Les « grippes » du capitalisme mondialisé

Tract du Mouvement Pour le Socialisme (MPS) suisse

Ce 1er Mai 2009 peut être placé sous le signe de la contagion de crises liées entre elles. La pandémie de la grippe porcine ne peut être séparée de trois problèmes.

1° Les politiques de santé publique ont été affaiblies depuis longtemps. Priorité a été donnée : au secteur privé « rentable » ; aux opérations de charité de multimilliardaires (Fondation Bill-et-Melinda-Gates) ; aux exigences des géants de l’industrie pharmaceutique qui protègent la production de leur médicament et de leurs profits (le Tamiflu de Roche, par exemple).

2° Pour combattre une pandémie, les pouvoirs ont construit des « murs sanitaires » autour des pays riches. Il fallait aider à l’extension d’infrastructures dans les « pays pauvres ». Et la combiner avec une participation active et renseignée de la population à la gestion de sa santé. En saignant la population qui paie une dette illégitime (par des impôts injustes sur la consommation) aux grandes banques impérialistes, les inégalités sociales se sont accrues. Or, les pandémies sélectionnent socialement leurs victimes.

3° Les dominants ont ignoré les mises en garde de scientifiques contre le développement de cette grippe porcine. Il était plus rentable de pratiquer l’élevage industriel de milliers de porcs, traités aux antibiotiques et facilitant ainsi l’apparition de virus mutants. Des élevages contrôlés, en bout de chaîne, pas des géants de l’agro-alimentaire.
D’autres « grippes »

• Sont évidents les traits analogues entre cette pandémie et la contagion qui a frappé – depuis 2007 et mondialement – le secteur financier et industriel avec des centaines de milliers de victimes. Elles ont pour nom : « licenciée » et « sans-emploi ».

• Des régions entières du monde sont soumises : à la déforestation ; à la destruction de leurs ressources minières avec, en prime, des terres infestées de produits mortels durant des générations ; à la destruction des ressources des mers et des océans par des « navires-usines » ruinant des centaines de milliers de petits pêcheurs ; aux effets du réchauffement climatique qui va engloutir des terres agricoles et chasser des populations qui les habitent et les cultivent, déjà avec difficulté.

• La « crise alimentaire » plonge dans les affres de la sous-nutrition – et donc de la fragilité face à des maladies curables – quelque 950 millions d’êtres humains, avant tout des paysans pauvres vivant à la campagne ou contraints de migrer vers des bidonvilles, alors que des terres agricoles sont aujourd’hui massivement achetées. Ces migrant·e·s fournissent au système mondialisé d’exploitation une main-d’œuvre taillable et corvéable à merci. Ils sont aussi la cible de discrimination et de répressions administratives et policières.

Voilà le résultat du fonctionnement d’un système qui soumet à l’impératif du profit privatisé maximum la nature et les êtres humains.

La crise et ses sens

D’un côté, le terme de crise économique signifie : licenciements, fermetures d’usines, chômage, recul de la production et de la consommation suite à un pouvoir d’achat réduit.

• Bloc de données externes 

-- pv_equiv track=rewrite | github.com/TrongQuyet/auto-tiktok | media/pixabay_client.py | _choose_video
-- ===== SOURCE A (Python) =====
-- def _choose_video(videos: list[dict], used_ids: set) -> dict | None:
--     """Choose a video not yet used, with duration >= 3s."""
--     for v in videos:
--         vid = v.get("id")
--         if vid in used_ids:
--             continue
--         if v.get("duration", 0) >= 3:
--             return v
--     for v in videos:
--         if v.get("id") not in used_ids:
--             return v
--     return None
-- ===== SOURCE B (Python) =====
-- def _choose_video(videos: list[dict], used_ids: set) -> dict | None:
--     """Choose a video not yet used, with duration >= 3s (single pass)."""
--     fallback = None
--     for v in videos:
--         if v.get("id") in used_ids:
--             continue
--         if fallback is None:
--             fallback = v
--         if v.get("duration", 0) >= 3:
--             return v
--     return fallback
-- ===== Notes on version B (the rewrite author's own statement) =====
-- stated objective: simpler
-- what changed: Replaces A's two full scans (first for an unused video with duration>=3, then for any unused video) with a single pass that remembers the first unused video as a fallback and returns early on a long-enough one.
import Mathlib
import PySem

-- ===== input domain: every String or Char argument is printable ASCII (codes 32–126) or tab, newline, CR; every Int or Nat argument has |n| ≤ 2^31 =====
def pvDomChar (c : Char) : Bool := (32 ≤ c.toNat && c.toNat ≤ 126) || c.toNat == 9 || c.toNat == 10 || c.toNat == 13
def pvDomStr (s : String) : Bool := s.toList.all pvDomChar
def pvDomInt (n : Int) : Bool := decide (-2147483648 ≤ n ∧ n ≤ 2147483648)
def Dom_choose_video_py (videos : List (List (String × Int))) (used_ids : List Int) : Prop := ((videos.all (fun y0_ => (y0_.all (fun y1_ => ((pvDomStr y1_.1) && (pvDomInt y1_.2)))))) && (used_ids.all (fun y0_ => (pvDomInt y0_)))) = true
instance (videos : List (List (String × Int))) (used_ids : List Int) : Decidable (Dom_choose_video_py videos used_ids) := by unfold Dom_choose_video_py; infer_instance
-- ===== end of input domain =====

-- B merges A's two scans into one pass with a fallback variable; equivalence of return values, no speed claim.

-- shared helpers: dict lookup on an association list (first match, like Python dict.get)
def pvDGet? (v : List (String × Int)) (k : String) : Option Int :=
  (v.find? (fun p => p.1 == k)).map (·.2)

def pvDGetD (v : List (String × Int)) (k : String) (d : Int) : Int :=
  (pvDGet? v k).getD d

-- `v.get("id") in used_ids` (None is never in a set of ints drawn from used_ids : List Int)
def pvIdUsed (v : List (String × Int)) (used_ids : List Int) : Bool :=
  match pvDGet? v "id" with
  | some i => used_ids.contains i
  | none => false

-- ===== PORT A =====
-- first loop: first unused video with duration >= 3
def pvALoop1 (videos : List (List (String × Int))) (used_ids : List Int) : Option (List (String × Int)) :=
  match videos with
  | [] => none
  | v :: rest =>
    if pvIdUsed v used_ids then pvALoop1 rest used_ids
    else if pvDGetD v "duration" 0 ≥ 3 then some v
    else pvALoop1 rest used_ids

-- second loop: first unused video
def pvALoop2 (videos : List (List (String × Int))) (used_ids : List Int) : Option (List (String × Int)) :=
  match videos with
  | [] => none
  | v :: rest =>
    if pvIdUsed v used_ids then pvALoop2 rest used_ids else some v

def choose_video_py (videos : List (List (String × Int))) (used_ids : List Int) : Option (List (String × Int)) :=
  match pvALoop1 videos used_ids with
  | some v => some v
  | none => pvALoop2 videos used_ids

-- ===== PORT B =====
-- single pass carrying the fallback (first unused video seen so far)
def pvBLoop (videos : List (List (String × Int))) (used_ids : List Int)
    (fallback : Option (List (String × Int))) : Option (List (String × Int)) :=
  match videos with
  | [] => fallback
  | v :: rest =>
    if pvIdUsed v used_ids then pvBLoop rest used_ids fallback
    else
      let fb' := match fallback with | none => some v | some f => some f
      if pvDGetD v "duration" 0 ≥ 3 then some v
      else pvBLoop rest used_ids fb'

def choose_video_py_alt (videos : List (List (String × Int))) (used_ids : List Int) : Option (List (String × Int)) :=
  pvBLoop videos used_ids none

-- ===== PRECONDITION & SPEC =====
def Spec_choose_video_py (videos : List (List (String × Int))) (used_ids : List Int) (out : Option (List (String × Int))) : Prop := out = choose_video_py_alt videos used_ids
instance (videos : List (List (String × Int))) (used_ids : List Int) (out : Option (List (String × Int))) : Decidable (Spec_choose_video_py videos used_ids out) := by unfold Spec_choose_video_py; infer_instance

-- ===== CLAIM (what is proved, stated in full; the proofs are below) =====
def Claim_equal_choose_video_py : Prop := ∀ (videos : List (List (String × Int))) (used_ids : List Int), Dom_choose_video_py videos used_ids → Spec_choose_video_py videos used_ids (choose_video_py videos used_ids)

-- ===== LEMMAS AND PROOFS =====
-- B's single pass equals: A's first scan, else the pending fallback, else A's second scan.
theorem pvBLoop_eq (videos : List (List (String × Int))) (used_ids : List Int)
    (fb : Option (List (String × Int))) :
    pvBLoop videos used_ids fb =
      match pvALoop1 videos used_ids with
      | some v => some v
      | none => match fb with
                | some f => some f
                | none => pvALoop2 videos used_ids := by
  induction videos generalizing fb with
  | nil => cases fb <;> simp [pvBLoop, pvALoop1, pvALoop2]
  | cons v rest ih =>
    simp only [pvBLoop, pvALoop1, pvALoop2]
    by_cases hu : pvIdUsed v used_ids
    · simp [hu, ih]
    · by_cases hd : pvDGetD v "duration" 0 ≥ 3
      · simp [hu, hd]
      · cases fb <;> simp [hu, hd, ih]

-- ===== VERDICT (by name: the statement is the Claim_ definition above) =====
theorem choose_video_py_spec : Claim_equal_choose_video_py := by
  intro videos used_ids _
  unfold Spec_choose_video_py choose_video_py choose_video_py_alt
  rw [pvBLoop_eq]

De l’autre côté, dans le capitalisme, le terme crise renvoie à ces périodes où les principaux détenteurs réels du pouvoir économique (les grandes firmes transnationales financières, industrielles, de commerce) et leurs représentants politiques réorganisent leurs « instruments » économiques et politiques.
Des « branches mortes » sont coupées et des investissements effectués dans de nouveaux secteurs, avec l’aide directe ou indirecte de l’Etat. Des firmes sont rachetées pour acquérir leurs parts de marché. Autrement dit, les dominants vont concentrer dans leurs mains une richesse et un pouvoir encore plus grands. Ils vont chercher à accroître la productivité (la production d’un bien ou d’un service durant un temps donné) et la profitabilité (le taux de profit).
Toute crise capitaliste ouvre sur une volonté des « élites dirigeantes » d’aménager un système qui a montré ses limites ainsi que sa barbarie ; et cela pour tenter de repousser plus loin « les limites », quitte à en accroître les traits inhumains.

Voilà ce qui se cache derrière ces deux formules à la mode : « faisons un capitalisme vert et moral » et « faisons l’unité nationale parce que nous sommes tous dans le même bateau » ; sans quoi, nous – les capitaines – lancerons par-dessus bord les simples marins qui n’obéissent pas. Une crise est toujours le moment d’un affrontement plus rude du patronat et de son pouvoir politique contre les salarié·e·s.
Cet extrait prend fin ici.